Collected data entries
-- pv_equiv track=rewrite | github.com/Andvc/Text-Adventure | ai/prompt_processor.py | _build_json_template
-- ===== SOURCE A (Python) =====
-- from typing import List, Dict, Any, Optional, Tuple
--
-- def _build_json_template(fields_content: Dict[str, Tuple[str, str]]) -> str:
--     """
--     构建包含类型和三引号描述的JSON模板
--
--     Args:
--         fields_content: 字段名到(类型,内容)元组的映射
--
--     Returns:
--         JSON格式的模板字符串，包含三引号描述
--     """
--     lines = ["{"]
--
--     fields = list(fields_content.keys())
--     for i, field in enumerate(fields):
--         field_type, content = fields_content[field]
--
--         # 添加字段和类型
--         lines.append(f'  "{field}": "{field_type}"')
--
--         # 添加三引号描述
--         if content:
--             lines.append(f'  """{content}"""')
--
--         # 添加逗号（除了最后一个字段）
--         if i < len(fields) - 1:
--             lines[-1] += ','
--
--     lines.append("}")
--     return "\n".join(lines)
-- ===== SOURCE B (Python) =====
-- def _build_json_template(fields_content):
--     # Build the result back-to-front: walk the fields in reverse, keeping the
--     # already-built suffix of the output; a comma is needed after a field
--     # exactly when something has already been accumulated behind it.
--     out = "}"
--     comma = ""
--     for field, (field_type, content) in reversed(list(fields_content.items())):
--         piece = f'  "{field}": "{field_type}"'
--         if content:
--             piece += f'\n  """{content}"""'
--         out = piece + comma + "\n" + out
--         comma = ","
--     return "{\n" + out
-- ===== Notes on version B (the rewrite author's own statement) =====
-- stated objective: alternative
-- what changed: B constructs the output back-to-front: it iterates over the fields in reverse, prepending each field's piece to a growing suffix string with a comma flag, which removes A's lines list, the final join, and the index-based trailing-comma mutation, and needs no empty-dict special case.
import Mathlib
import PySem

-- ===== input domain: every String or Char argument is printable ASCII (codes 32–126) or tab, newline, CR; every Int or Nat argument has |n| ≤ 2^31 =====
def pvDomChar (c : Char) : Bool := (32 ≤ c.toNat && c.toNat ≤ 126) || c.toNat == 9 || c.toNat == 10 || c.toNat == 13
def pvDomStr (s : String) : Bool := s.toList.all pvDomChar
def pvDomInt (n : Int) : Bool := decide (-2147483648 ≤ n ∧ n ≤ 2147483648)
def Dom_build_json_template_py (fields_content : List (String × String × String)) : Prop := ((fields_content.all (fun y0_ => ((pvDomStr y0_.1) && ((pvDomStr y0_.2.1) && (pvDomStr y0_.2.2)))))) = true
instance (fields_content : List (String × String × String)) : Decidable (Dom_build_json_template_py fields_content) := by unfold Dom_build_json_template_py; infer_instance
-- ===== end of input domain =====

-- B builds the output back-to-front, prepending each field's piece to a growing
-- suffix string with a comma flag, instead of A's forward lines list with
-- index-based trailing-comma mutation and a final join.

-- ===== PORT A =====
-- the dict argument arrives as an association list, folded into a PySem.Dict
-- (a later duplicate key overwrites in place, as in Python's dict construction)
def build_json_template_py (fields_content : List (String × String × String)) : String :=
  let d : PySem.Dict String (String × String) :=
    fields_content.foldl (fun d p => d.insert p.1 p.2) PySem.Dict.empty
  let fields := d.keys
  let lines :=
    (PySem.List.enumerate fields 0).foldl (fun lines ip =>
      -- field_type, content = fields_content[field]  (the key is always present, so
      -- the getD default is never used; KeyError cannot happen)
      let ftc := d.getD ip.2 ("", "")
      let lines := lines ++ ["  \"" ++ ip.2 ++ "\": \"" ++ ftc.1 ++ "\""]
      let lines := if ftc.2 ≠ "" then lines ++ ["  \"\"\"" ++ ftc.2 ++ "\"\"\""] else lines
      -- lines[-1] += ','  (only before the last field)
      if ip.1 < (fields.length : Int) - 1 then
        lines.dropLast ++ [PySem.List.pyGetD lines (-1) "" ++ ","]
      else lines)
      ["{"]
  PySem.Str.join "\n" (lines ++ ["}"])

-- ===== PORT B =====
def build_json_template_py_alt (fields_content : List (String × String × String)) : String :=
  let d : PySem.Dict String (String × String) :=
    fields_content.foldl (fun d p => d.insert p.1 p.2) PySem.Dict.empty
  -- 'for … in reversed(items)' with the (out, comma) accumulator
  let st := d.items.reverse.foldl (fun (st : String × String) p =>
    let piece := "  \"" ++ p.1 ++ "\": \"" ++ p.2.1 ++ "\""
    let piece := if p.2.2 ≠ "" then piece ++ "\n  \"\"\"" ++ p.2.2 ++ "\"\"\"" else piece
    (piece ++ st.2 ++ "\n" ++ st.1, ",")) ("}", "")
  "{\n" ++ st.1

-- ===== PRECONDITION & SPEC =====
def Spec_build_json_template_py (fields_content : List (String × String × String)) (out : String) : Prop := out = build_json_template_py_alt fields_content
instance (fields_content : List (String × String × String)) (out : String) : Decidable (Spec_build_json_template_py fields_content out) := by unfold Spec_build_json_template_py; infer_instance

-- ===== CLAIM (what is proved, stated in full; the proofs are below) =====
def Claim_equal_build_json_template_py : Prop := ∀ (fields_content : List (String × String × String)), Dom_build_json_template_py fields_content → Spec_build_json_template_py fields_content (build_json_template_py fields_content)

-- ===== LEMMAS AND PROOFS =====

-- the interior lines A's loop produces: each field's lines, a comma after each field but the last
def pvBody (g : String → String × String) : List String → List String
  | [] => []
  | [k] => ("  \"" ++ k ++ "\": \"" ++ (g k).1 ++ "\"") ::
      (if (g k).2 ≠ "" then ["  \"\"\"" ++ (g k).2 ++ "\"\"\""] else [])
  | k :: k' :: ks =>
      (if (g k).2 ≠ "" then
        ["  \"" ++ k ++ "\": \"" ++ (g k).1 ++ "\"", "  \"\"\"" ++ (g k).2 ++ "\"\"\"" ++ ","]
      else ["  \"" ++ k ++ "\": \"" ++ (g k).1 ++ "\"" ++ ","]) ++ pvBody g (k' :: ks)

-- the piece B builds for one field (the if-form the port's loop computes)
def pvF (p : String × String × String) : String :=
  if p.2.2 ≠ "" then
    "  \"" ++ p.1 ++ "\": \"" ++ p.2.1 ++ "\"" ++ "\n  \"\"\"" ++ p.2.2 ++ "\"\"\""
  else "  \"" ++ p.1 ++ "\": \"" ++ p.2.1 ++ "\""

-- the suffix B's reverse loop has built once all of 'items' has been consumed
def pvS : List (String × String × String) → String
  | [] => "}"
  | p :: ps => pvF p ++ (if ps = [] then "" else ",") ++ "\n" ++ pvS ps

lemma pv_last2 (xs : List String) (a b : String) :
    PySem.List.pyGetD (xs ++ [a, b]) (-1) "" = b := by
  rw [show xs ++ [a, b] = (xs ++ [a]) ++ [b] by simp]
  exact PySem.List.pyGetD_neg_one_append_singleton _ _ _

lemma pv_fold (d : PySem.Dict String (String × String)) (n : Int) :
    ∀ (ks : List String) (s : Int) (acc : List String), s + ks.length = n →
    (PySem.List.enumerate ks s).foldl (fun lines ip =>
      if ip.1 < n - 1 then
        (if (d.getD ip.2 ("", "")).2 ≠ "" then
          (lines ++ ["  \"" ++ ip.2 ++ "\": \"" ++ (d.getD ip.2 ("", "")).1 ++ "\""])
            ++ ["  \"\"\"" ++ (d.getD ip.2 ("", "")).2 ++ "\"\"\""]
        else lines ++ ["  \"" ++ ip.2 ++ "\": \"" ++ (d.getD ip.2 ("", "")).1 ++ "\""]).dropLast
          ++ [PySem.List.pyGetD
            (if (d.getD ip.2 ("", "")).2 ≠ "" then
              (lines ++ ["  \"" ++ ip.2 ++ "\": \"" ++ (d.getD ip.2 ("", "")).1 ++ "\""])
                ++ ["  \"\"\"" ++ (d.getD ip.2 ("", "")).2 ++ "\"\"\""]
            else lines ++ ["  \"" ++ ip.2 ++ "\": \"" ++ (d.getD ip.2 ("", "")).1 ++ "\""]) (-1) "" ++ ","]
      else
        (if (d.getD ip.2 ("", "")).2 ≠ "" then
          (lines ++ ["  \"" ++ ip.2 ++ "\": \"" ++ (d.getD ip.2 ("", "")).1 ++ "\""])
            ++ ["  \"\"\"" ++ (d.getD ip.2 ("", "")).2 ++ "\"\"\""]
        else lines ++ ["  \"" ++ ip.2 ++ "\": \"" ++ (d.getD ip.2 ("", "")).1 ++ "\""])) acc
    = acc ++ pvBody (fun k => d.getD k ("", "")) ks := by
  intro ks
  induction ks with
  | nil => intro s acc h; simp [PySem.List.enumerate, pvBody]
  | cons k ks ih =>
    intro s acc h
    rw [PySem.List.enumerate_cons, List.foldl_cons]
    cases ks with
    | nil =>
      have hs : ¬ (s < n - 1) := by simp at h; omega
      simp only [hs, if_false, PySem.List.enumerate, List.foldl_nil, pvBody]
      split <;> simp
    | cons k' ks' =>
      have hs : s < n - 1 := by simp at h; omega
      have h' : (s + 1) + (k' :: ks').length = n := by simp at h ⊢; omega
      simp only [hs, if_true]
      split
      · rw [show ((acc ++ ["  \"" ++ k ++ "\": \"" ++ (d.getD k ("", "")).1 ++ "\""])
              ++ ["  \"\"\"" ++ (d.getD k ("", "")).2 ++ "\"\"\""]) = acc
              ++ ["  \"" ++ k ++ "\": \"" ++ (d.getD k ("", "")).1 ++ "\"",
                  "  \"\"\"" ++ (d.getD k ("", "")).2 ++ "\"\"\""] by simp,
            pv_last2, ih (s + 1) _ h']
        simp_all [pvBody]
      · rw [PySem.List.pyGetD_neg_one_append_singleton, ih (s + 1) _ h']
        simp_all [pvBody]

-- B's reverse foldl, turned into a foldr, computes pvS together with the comma flag
lemma pv_foldr (items : List (String × String × String)) :
    items.foldr (fun p (st : String × String) => (pvF p ++ st.2 ++ "\n" ++ st.1, ","))
      ("}", "")
    = (pvS items, if items = [] then "" else ",") := by
  induction items with
  | nil => simp [pvS]
  | cons p ps ih =>
    rw [List.foldr_cons, ih]
    simp only [pvS]
    cases ps <;> simp

lemma pv_join_cons (sep p : List Char) (rest : List (List Char)) (h : rest ≠ []) :
    PySem.Chars.join sep (p :: rest) = p ++ sep ++ PySem.Chars.join sep rest := by
  cases rest with
  | nil => exact absurd rfl h
  | cons q r => exact PySem.Chars.join_cons_cons sep p q r

-- pvS over the keys equals A's joined body-and-closing-brace
lemma pv_chars (g : String → String × String) :
    ∀ (ks : List String),
    (pvS (ks.map (fun k => (k, g k)))).toList
      = PySem.Chars.join ['\n'] ((pvBody g ks).map String.toList ++ [['}']]) := by
  intro ks
  induction ks with
  | nil => simp [pvS, pvBody, PySem.Chars.join_singleton]
  | cons k ks ih =>
    cases ks with
    | nil =>
      simp only [List.map_cons, List.map_nil, pvS, pvF, pvBody]
      split <;>
        simp [PySem.Chars.join_cons_cons, PySem.Chars.join_singleton]
    | cons k' ks' =>
      have hne : (pvBody g (k' :: ks')).map String.toList ++ [['}']] ≠ [] := by simp
      have hstep : pvS ((k, g k) :: (k', g k') :: ks'.map (fun k => (k, g k)))
          = pvF (k, g k) ++ "," ++ "\n" ++ pvS ((k', g k') :: ks'.map (fun k => (k, g k))) := by
        simp [pvS]
      rw [List.map_cons, List.map_cons, hstep,
        show pvBody g (k :: k' :: ks') =
          (if (g k).2 ≠ "" then
            ["  \"" ++ k ++ "\": \"" ++ (g k).1 ++ "\"", "  \"\"\"" ++ (g k).2 ++ "\"\"\"" ++ ","]
          else ["  \"" ++ k ++ "\": \"" ++ (g k).1 ++ "\"" ++ ","]) ++ pvBody g (k' :: ks') from rfl,
        show pvF (k, g k) =
          (if (g k).2 ≠ "" then
            "  \"" ++ k ++ "\": \"" ++ (g k).1 ++ "\"" ++ "\n  \"\"\"" ++ (g k).2 ++ "\"\"\""
          else "  \"" ++ k ++ "\": \"" ++ (g k).1 ++ "\"") from rfl]
      simp only [List.map_cons] at ih
      by_cases hc : (g k).2 ≠ ""
      · rw [if_pos hc, if_pos hc]
        simp only [List.map_cons, List.cons_append, List.nil_append,
          PySem.Chars.join_cons_cons]
        rw [pv_join_cons _ _ _ hne]
        simp [ih]
      · rw [if_neg hc, if_neg hc]
        simp only [List.map_cons, List.cons_append, List.nil_append]
        rw [pv_join_cons _ _ _ hne]
        simp [ih]

-- ===== VERDICT (by name: the statement is the Claim_ definition above) =====
theorem build_json_template_py_spec : Claim_equal_build_json_template_py := by
  intro fc _
  simp only [Spec_build_json_template_py, build_json_template_py, build_json_template_py_alt]
  set d : PySem.Dict String (String × String) :=
    fc.foldl (fun d p => d.insert p.1 p.2) PySem.Dict.empty with hd
  have hnd : d.keys.Nodup := by
    rw [hd]
    exact PySem.Dict.nodup_keys_foldl_insert_key fc Prod.fst (fun _ p => p.2) _
      (by simp [PySem.Dict.keys_empty])
  have hitems : d.items = d.keys.map (fun k => (k, d.getD k ("", ""))) :=
    PySem.Dict.items_eq_map_keys d hnd ("", "")
  rw [pv_fold d (d.keys.length : Int) d.keys 0 ["{"] (by simp), hitems, List.foldl_reverse]
  have hfold := pv_foldr (d.keys.map (fun k => (k, d.getD k ("", ""))))
  simp only [pvF] at hfold
  rw [hfold]
  apply String.toList_inj.mp
  rw [PySem.Str.toList_join]
  simp only [List.map_cons, List.map_append, List.map_nil, List.cons_append, List.nil_append]
  rw [show ("{" : String).toList = ['{'] from rfl, show ("\n" : String).toList = ['\n'] from rfl]
  rw [pv_join_cons ['\n'] ['{'] _ (by simp)]
  have hch := pv_chars (fun k => d.getD k ("", "")) d.keys
  simp [hch]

**Aim of the exercise**
Between the first line of the entries above and the line with "-- stated objective: alternative", both included, copy every line exactly and nothing outside that range.

**Written response**
-- pv_equiv track=rewrite | github.com/Andvc/Text-Adventure | ai/prompt_processor.py | _build_json_template
-- ===== SOURCE A (Python) =====
-- from typing import List, Dict, Any, Optional, Tuple
--
-- def _build_json_template(fields_content: Dict[str, Tuple[str, str]]) -> str:
--     """
--     构建包含类型和三引号描述的JSON模板
--
--     Args:
--         fields_content: 字段名到(类型,内容)元组的映射
--
--     Returns:
--         JSON格式的模板字符串，包含三引号描述
--     """
--     lines = ["{"]
--
--     fields = list(fields_content.keys())
--     for i, field in enumerate(fields):
--         field_type, content = fields_content[field]
--
--         # 添加字段和类型
--         lines.append(f'  "{field}": "{field_type}"')
--
--         # 添加三引号描述
--         if content:
--             lines.append(f'  """{content}"""')
--
--         # 添加逗号（除了最后一个字段）
--         if i < len(fields) - 1:
--             lines[-1] += ','
--
--     lines.append("}")
--     return "\n".join(lines)
-- ===== SOURCE B (Python) =====
-- def _build_json_template(fields_content):
--     # Build the result back-to-front: walk the fields in reverse, keeping the
--     # already-built suffix of the output; a comma is needed after a field
--     # exactly when something has already been accumulated behind it.
--     out = "}"
--     comma = ""
--     for field, (field_type, content) in reversed(list(fields_content.items())):
--         piece = f'  "{field}": "{field_type}"'
--         if content:
--             piece += f'\n  """{content}"""'
--         out = piece + comma + "\n" + out
--         comma = ","
--     return "{\n" + out
-- ===== Notes on version B (the rewrite author's own statement) =====
-- stated objective: alternative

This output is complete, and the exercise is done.